__Task details__: Report each line of the listing that carries the word "contains".

━━━━━ Supplied entries

lemma loop2_eq (fa : Nat → Char) (L : List (Nat × Char)) : ∀ (ms : List Nat) (score : List String),
    ms.Nodup →
    (((L.map (fun q => ((q.1 : Int), q.2))).foldl
      (fun (q : List String × PySem.Dict Int Char) kv =>
        if q.2.values.contains kv.2 then
          match PySem.List.index? q.2.values kv.2 with
          | some j => (q.1.set kv.1.toNat "+", q.2.erase (PySem.List.pyGetD q.2.keys (j : Int) 0))
          | none => (q.1.set kv.1.toNat "+", q.2)
        else q)
      (score, PySem.Dict.mk (itemsOf fa ms))).1)
    = (plusIdx L (ms.map fa)).foldl (fun s i => s.set i "+") score := by
  induction L with
  | nil => intro ms score _; simp [plusIdx]
  | cons q t ih =>
    obtain ⟨i, c⟩ := q
    intro ms score hnd
    rw [List.map_cons, List.foldl_cons]
    by_cases hc : c ∈ ms.map fa
    · -- partial match: set '+', erase the first matching answer slot
      obtain ⟨j, hj⟩ := Option.isSome_iff_exists.mp (List.isSome_idxOf?.mpr hc)
      obtain ⟨hjlt, hjval, -⟩ := List.idxOf?_eq_some_iff.mp hj
      have hvals : (PySem.Dict.mk (itemsOf fa ms)).values = ms.map fa := values_mkItems fa ms
      have hkeys : (PySem.Dict.mk (itemsOf fa ms)).keys = ms.map (fun (k : Nat) => (k : Int)) :=
        keys_mkItems fa ms
      have hjlt' : j < ms.length := by simpa using hjlt
      have hkey : PySem.List.pyGetD (ms.map (fun (k : Nat) => (k : Int))) (j : Int) 0
          = ((ms[j] : Nat) : Int) := by
        rw [PySem.List.pyGetD_natCast]
        rw [List.getD_eq_getElem _ _ (by simpa using hjlt')]
        simp
      have step :
          (if (PySem.Dict.mk (itemsOf fa ms)).values.contains c then
            match PySem.List.index? (PySem.Dict.mk (itemsOf fa ms)).values c with
            | some j => (score.set ((i : Nat) : Int).toNat "+",
                (PySem.Dict.mk (itemsOf fa ms)).erase
                  (PySem.List.pyGetD (PySem.Dict.mk (itemsOf fa ms)).keys (j : Int) 0))
            | none => (score.set ((i : Nat) : Int).toNat "+", PySem.Dict.mk (itemsOf fa ms))
          else (score, PySem.Dict.mk (itemsOf fa ms)))
          = (score.set i "+", PySem.Dict.mk (itemsOf fa (ms.eraseIdx j))) := by
        rw [hvals, hkeys]
        have hcont : (ms.map fa).contains c = true := by simpa using hc
        rw [if_pos hcont]
        show (match PySem.List.index? (ms.map fa) c with
          | some j => (score.set ((i : Nat) : Int).toNat "+",
              (PySem.Dict.mk (itemsOf fa ms)).erase
                (PySem.List.pyGetD (ms.map (fun (k : Nat) => (k : Int))) (j : Int) 0))
          | none => (score.set ((i : Nat) : Int).toNat "+", PySem.Dict.mk (itemsOf fa ms)))
          = _
        rw [show PySem.List.index? (ms.map fa) c = some j from hj]
        show (score.set ((i : Nat) : Int).toNat "+",
            (PySem.Dict.mk (itemsOf fa ms)).erase
              (PySem.List.pyGetD (ms.map (fun (k : Nat) => (k : Int))) (j : Int) 0)) = _
        rw [hkey, erase_mkItems, nodup_filter_ne_eraseIdx ms hnd j hjlt']
        simp
      rw [step]
      rw [ih (ms.eraseIdx j) (score.set i "+") (hnd.eraseIdx j)]
      have herase : (ms.eraseIdx j).map fa = (ms.map fa).erase c := by
        rw [List.erase_eq_eraseIdx, hj]
        simp [List.eraseIdx_map]
      rw [herase]
      have hplus : plusIdx ((i, c) :: t) (ms.map fa) = i :: plusIdx t ((ms.map fa).erase c) := by
        simp [plusIdx, hc]
      rw [hplus, List.foldl_cons]
    · -- letter not among remaining answer letters: skip
      have hvals : (PySem.Dict.mk (itemsOf fa ms)).values = ms.map fa := values_mkItems fa ms
      have hcont : (ms.map fa).contains c = false := by simpa using hc
      have step :
          (if (PySem.Dict.mk (itemsOf fa ms)).values.contains c then
            match PySem.List.index? (PySem.Dict.mk (itemsOf fa ms)).values c with
            | some j => (score.set ((i : Nat) : Int).toNat "+",
                (PySem.Dict.mk (itemsOf fa ms)).erase
                  (PySem.List.pyGetD (PySem.Dict.mk (itemsOf fa ms)).keys (j : Int) 0))
            | none => (score.set ((i : Nat) : Int).toNat "+", PySem.Dict.mk (itemsOf fa ms))
          else (score, PySem.Dict.mk (itemsOf fa ms)))
          = (score, PySem.Dict.mk (itemsOf fa ms)) := by
        rw [hvals, if_neg (by simpa using hc)]
      rw [step, ih ms score hnd]
      have hplus : plusIdx ((i, c) :: t) (ms.map fa) = plusIdx t (ms.map fa) := by
        simp [plusIdx, hc]
      rw [hplus]

lemma initpair_eq (gl al : List Char) (n : Nat) :
    (((List.range n).map (fun (k : Nat) => (k : Int))).foldl
      (fun (p : PySem.Dict Int Char × PySem.Dict Int Char) i =>
        (p.1.insert i (PySem.List.pyGetD al i ' '), p.2.insert i (PySem.List.pyGetD gl i ' ')))
      (PySem.Dict.empty, PySem.Dict.empty))
    = (PySem.Dict.mk (itemsOf (fun i => al.getD i ' ') (List.range n)),
       PySem.Dict.mk (itemsOf (fun i => gl.getD i ' ') (List.range n))) := by
  rw [PySem.List.foldl_prod_mk
        (f := fun (d : PySem.Dict Int Char) (i : Int) => d.insert i (PySem.List.pyGetD al i ' '))
        (g := fun (d : PySem.Dict Int Char) (i : Int) => d.insert i (PySem.List.pyGetD gl i ' '))]
  rw [init_eq al, init_eq gl]

def misIdx (gl al : List Char) : List Nat :=
  (List.range gl.length).filter (fun m => !(al.getD m ' ' == gl.getD m ' '))

lemma A_char (guess answer : String) (hpre : guess.toList.length = answer.toList.length) :
    compare_guess_to_answer guess answer
      = (plusIdx ((misIdx guess.toList answer.toList).map (fun i => (i, guess.toList.getD i ' ')))
            ((misIdx guess.toList answer.toList).map (fun i => answer.toList.getD i ' '))).foldl
          (fun s i => s.set i "+")
          (((List.range guess.toList.length).filter
              (fun i => answer.toList.getD i ' ' == guess.toList.getD i ' ')).foldl
            (fun s i => s.set i "*") (guess.toList.map (fun _ => "-"))) := by
  simp only [compare_guess_to_answer]
  rw [← hpre]
  simp only [PySem.List.pyRange_zero_natCast]
  rw [initpair_eq guess.toList answer.toList guess.toList.length]
  simp only []
  rw [loop1_eq (fun i => answer.toList.getD i ' ') (fun i => guess.toList.getD i ' ')
        (List.range guess.toList.length) (List.range guess.toList.length)
        (guess.toList.map (fun _ => "-")) List.nodup_range (fun j h => h)]
  simp only []
  rw [M_simp, itemsOf_eq_mapmap (fun i => guess.toList.getD i ' ')]
  rw [loop2_eq (fun i => answer.toList.getD i ' ')
        (((List.range guess.toList.length).filter
            (fun m => !(answer.toList.getD m ' ' == guess.toList.getD m ' '))).map
          (fun i => (i, guess.toList.getD i ' ')))
        ((List.range guess.toList.length).filter
            (fun m => !(answer.toList.getD m ' ' == guess.toList.getD m ' ')))
        _ (List.nodup_range.filter _)]
  rfl

def wgo : List (Char × Char) → List Char → List String
  | [], _ => []
  | p :: t, rem =>
    if p.1 = p.2 then "*" :: wgo t rem
    else if p.1 ∈ rem then "+" :: wgo t (rem.erase p.1)
    else "-" :: wgo t rem

def wrem (ps : List (Char × Char)) : List Char :=
  (ps.filter (fun p => !(p.1 == p.2))).map (·.2)

def mrel : List (Char × Char) → List (Nat × Char)
  | [] => []
  | p :: t =>
    if p.1 = p.2 then (mrel t).map (fun q => (q.1 + 1, q.2))
    else (0, p.1) :: (mrel t).map (fun q => (q.1 + 1, q.2))

lemma range_fold_pairs {σ : Type} (f : σ → (Char × Char) → σ) :
    ∀ (gl al : List Char), gl.length = al.length → ∀ (st : σ),
    (List.range gl.length).foldl (fun s i => f s (gl.getD i ' ', al.getD i ' ')) st
      = (gl.zip al).foldl f st := by
  intro gl
  induction gl with
  | nil => intro al h st; simp
  | cons g gt ih =>
    intro al h st
    cases al with
    | nil => simp at h
    | cons a at_ =>
      rw [List.length_cons, List.range_succ_eq_map, List.foldl_cons, List.foldl_map]
      rw [show (fun (s : σ) (i : Nat) =>
            f s ((g :: gt).getD (Nat.succ i) ' ', (a :: at_).getD (Nat.succ i) ' '))
          = (fun s i => f s (gt.getD i ' ', at_.getD i ' ')) from rfl]
      rw [ih at_ (by simpa using h)]
      rw [List.zip_cons_cons, List.foldl_cons]
      rfl

lemma counts_eq (ps : List (Char × Char)) (c : Char) :
    ((ps.foldl
        (fun (d : PySem.Dict Char Int) p =>
          if p.1 ≠ p.2 then d.insert p.2 (d.getD p.2 0 + 1) else d)
        PySem.Dict.empty).getD c 0) = ((wrem ps).count c : Int) := by
  have h1 : (ps.foldl
        (fun (d : PySem.Dict Char Int) p =>
          if p.1 ≠ p.2 then d.insert p.2 (d.getD p.2 0 + 1) else d)
        PySem.Dict.empty)
      = (ps.filter (fun p => !(p.1 == p.2))).foldl
          (fun (d : PySem.Dict Char Int) p => d.insert p.2 (d.getD p.2 0 + 1))
          PySem.Dict.empty := by
    rw [List.foldl_filter]
    congr 1
    funext d p
    by_cases h : p.1 = p.2 <;> simp [h]
  rw [h1, ← List.foldl_map (f := fun (p : Char × Char) => p.2)
        (g := fun (d : PySem.Dict Char Int) x => d.insert x (d.getD x 0 + 1))]
  rw [PySem.Dict.getD_foldl_insert_add_one]
  simp [wrem]

lemma Bloop (ps : List (Char × Char)) : ∀ (rem : List Char) (d : PySem.Dict Char Int) (acc : List String),
    (∀ c, d.getD c 0 = (rem.count c : Int)) →
    ((ps.foldl
        (fun (st : List String × PySem.Dict Char Int) p =>
          if p.1 = p.2 then (st.1 ++ ["*"], st.2)
          else if 0 < st.2.getD p.1 0 then (st.1 ++ ["+"], st.2.insert p.1 (st.2.getD p.1 0 - 1))
          else (st.1 ++ ["-"], st.2))
        (acc, d)).1)
      = acc ++ wgo ps rem := by
  induction ps with
  | nil => intro rem d acc _; simp [wgo]
  | cons p t ih =>
    intro rem d acc hinv
    rw [List.foldl_cons]
    by_cases hm : p.1 = p.2
    · simp only [hm, if_pos rfl, if_true]
      rw [ih rem d (acc ++ ["*"]) hinv]
      simp [wgo, hm]
    · by_cases hmem : p.1 ∈ rem
      · have hpos : 0 < d.getD p.1 0 := by
          rw [hinv p.1]
          exact_mod_cast List.count_pos_iff.mpr hmem
        simp only [if_neg hm, if_pos hpos]
        rw [ih (rem.erase p.1) (d.insert p.1 (d.getD p.1 0 - 1)) (acc ++ ["+"])
            (by
              intro c
              rw [PySem.Dict.getD_insert]
              by_cases hc : c = p.1
              · rw [if_pos hc, hc, hinv p.1, List.count_erase_self]
                have hp : 0 < rem.count p.1 := List.count_pos_iff.mpr hmem
                omega
              · rw [if_neg hc, hinv c, List.count_erase_of_ne hc])]
        simp [wgo, hm, hmem]
      · have hzero : d.getD p.1 0 = 0 := by
          rw [hinv p.1]
          simp [List.count_eq_zero.mpr hmem]
        simp only [if_neg hm, hzero, lt_irrefl, if_false]
        rw [ih rem d (acc ++ ["-"]) hinv]
        simp [wgo, hm, hmem]

lemma B_eq_wgo (guess answer : String) (hpre : guess.toList.length = answer.toList.length) :
    compare_guess_to_answer_alt guess answer
      = wgo (guess.toList.zip answer.toList) (wrem (guess.toList.zip answer.toList)) := by
  simp only [compare_guess_to_answer_alt]
  rw [← hpre]
  simp only [PySem.List.pyRange_zero_natCast, List.foldl_map]
  rw [show (fun (d : PySem.Dict Char Int) (i : Nat) =>
        if PySem.List.pyGetD guess.toList ((i : Nat) : Int) ' '
            ≠ PySem.List.pyGetD answer.toList ((i : Nat) : Int) ' ' then
          d.insert (PySem.List.pyGetD answer.toList ((i : Nat) : Int) ' ')
            (d.getD (PySem.List.pyGetD answer.toList ((i : Nat) : Int) ' ') 0 + 1)
        else d)
      = (fun d i =>
          (fun (d : PySem.Dict Char Int) (p : Char × Char) =>
            if p.1 ≠ p.2 then d.insert p.2 (d.getD p.2 0 + 1) else d) d
          (guess.toList.getD i ' ', answer.toList.getD i ' ')) by
    funext d i
    simp [PySem.List.pyGetD_natCast]]
  rw [range_fold_pairs
        (fun (d : PySem.Dict Char Int) (p : Char × Char) =>
          if p.1 ≠ p.2 then d.insert p.2 (d.getD p.2 0 + 1) else d)
        guess.toList answer.toList hpre]
  rw [show (fun (st : List String × PySem.Dict Char Int) (i : Nat) =>
        if PySem.List.pyGetD guess.toList ((i : Nat) : Int) ' '
            = PySem.List.pyGetD answer.toList ((i : Nat) : Int) ' ' then (st.1 ++ ["*"], st.2)
        else if 0 < st.2.getD (PySem.List.pyGetD guess.toList ((i : Nat) : Int) ' ') 0 then
          (st.1 ++ ["+"], st.2.insert (PySem.List.pyGetD guess.toList ((i : Nat) : Int) ' ')
            (st.2.getD (PySem.List.pyGetD guess.toList ((i : Nat) : Int) ' ') 0 - 1))
        else (st.1 ++ ["-"], st.2))
      = (fun st i =>
          (fun (st : List String × PySem.Dict Char Int) (p : Char × Char) =>
            if p.1 = p.2 then (st.1 ++ ["*"], st.2)
            else if 0 < st.2.getD p.1 0 then (st.1 ++ ["+"], st.2.insert p.1 (st.2.getD p.1 0 - 1))
            else (st.1 ++ ["-"], st.2)) st
          (guess.toList.getD i ' ', answer.toList.getD i ' ')) by
    funext st i
    simp [PySem.List.pyGetD_natCast]]
  rw [range_fold_pairs
        (fun (st : List String × PySem.Dict Char Int) (p : Char × Char) =>
          if p.1 = p.2 then (st.1 ++ ["*"], st.2)
          else if 0 < st.2.getD p.1 0 then (st.1 ++ ["+"], st.2.insert p.1 (st.2.getD p.1 0 - 1))
          else (st.1 ++ ["-"], st.2))
        guess.toList answer.toList hpre]
  rw [Bloop _ (wrem (guess.toList.zip answer.toList)) _ []
      (fun c => counts_eq (guess.toList.zip answer.toList) c)]
  simp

━━━━━━━━━━

__Written response__:
        if q.2.values.contains kv.2 then
          (if (PySem.Dict.mk (itemsOf fa ms)).values.contains c then
        have hcont : (ms.map fa).contains c = true := by simpa using hc
      have hcont : (ms.map fa).contains c = false := by simpa using hc
          (if (PySem.Dict.mk (itemsOf fa ms)).values.contains c then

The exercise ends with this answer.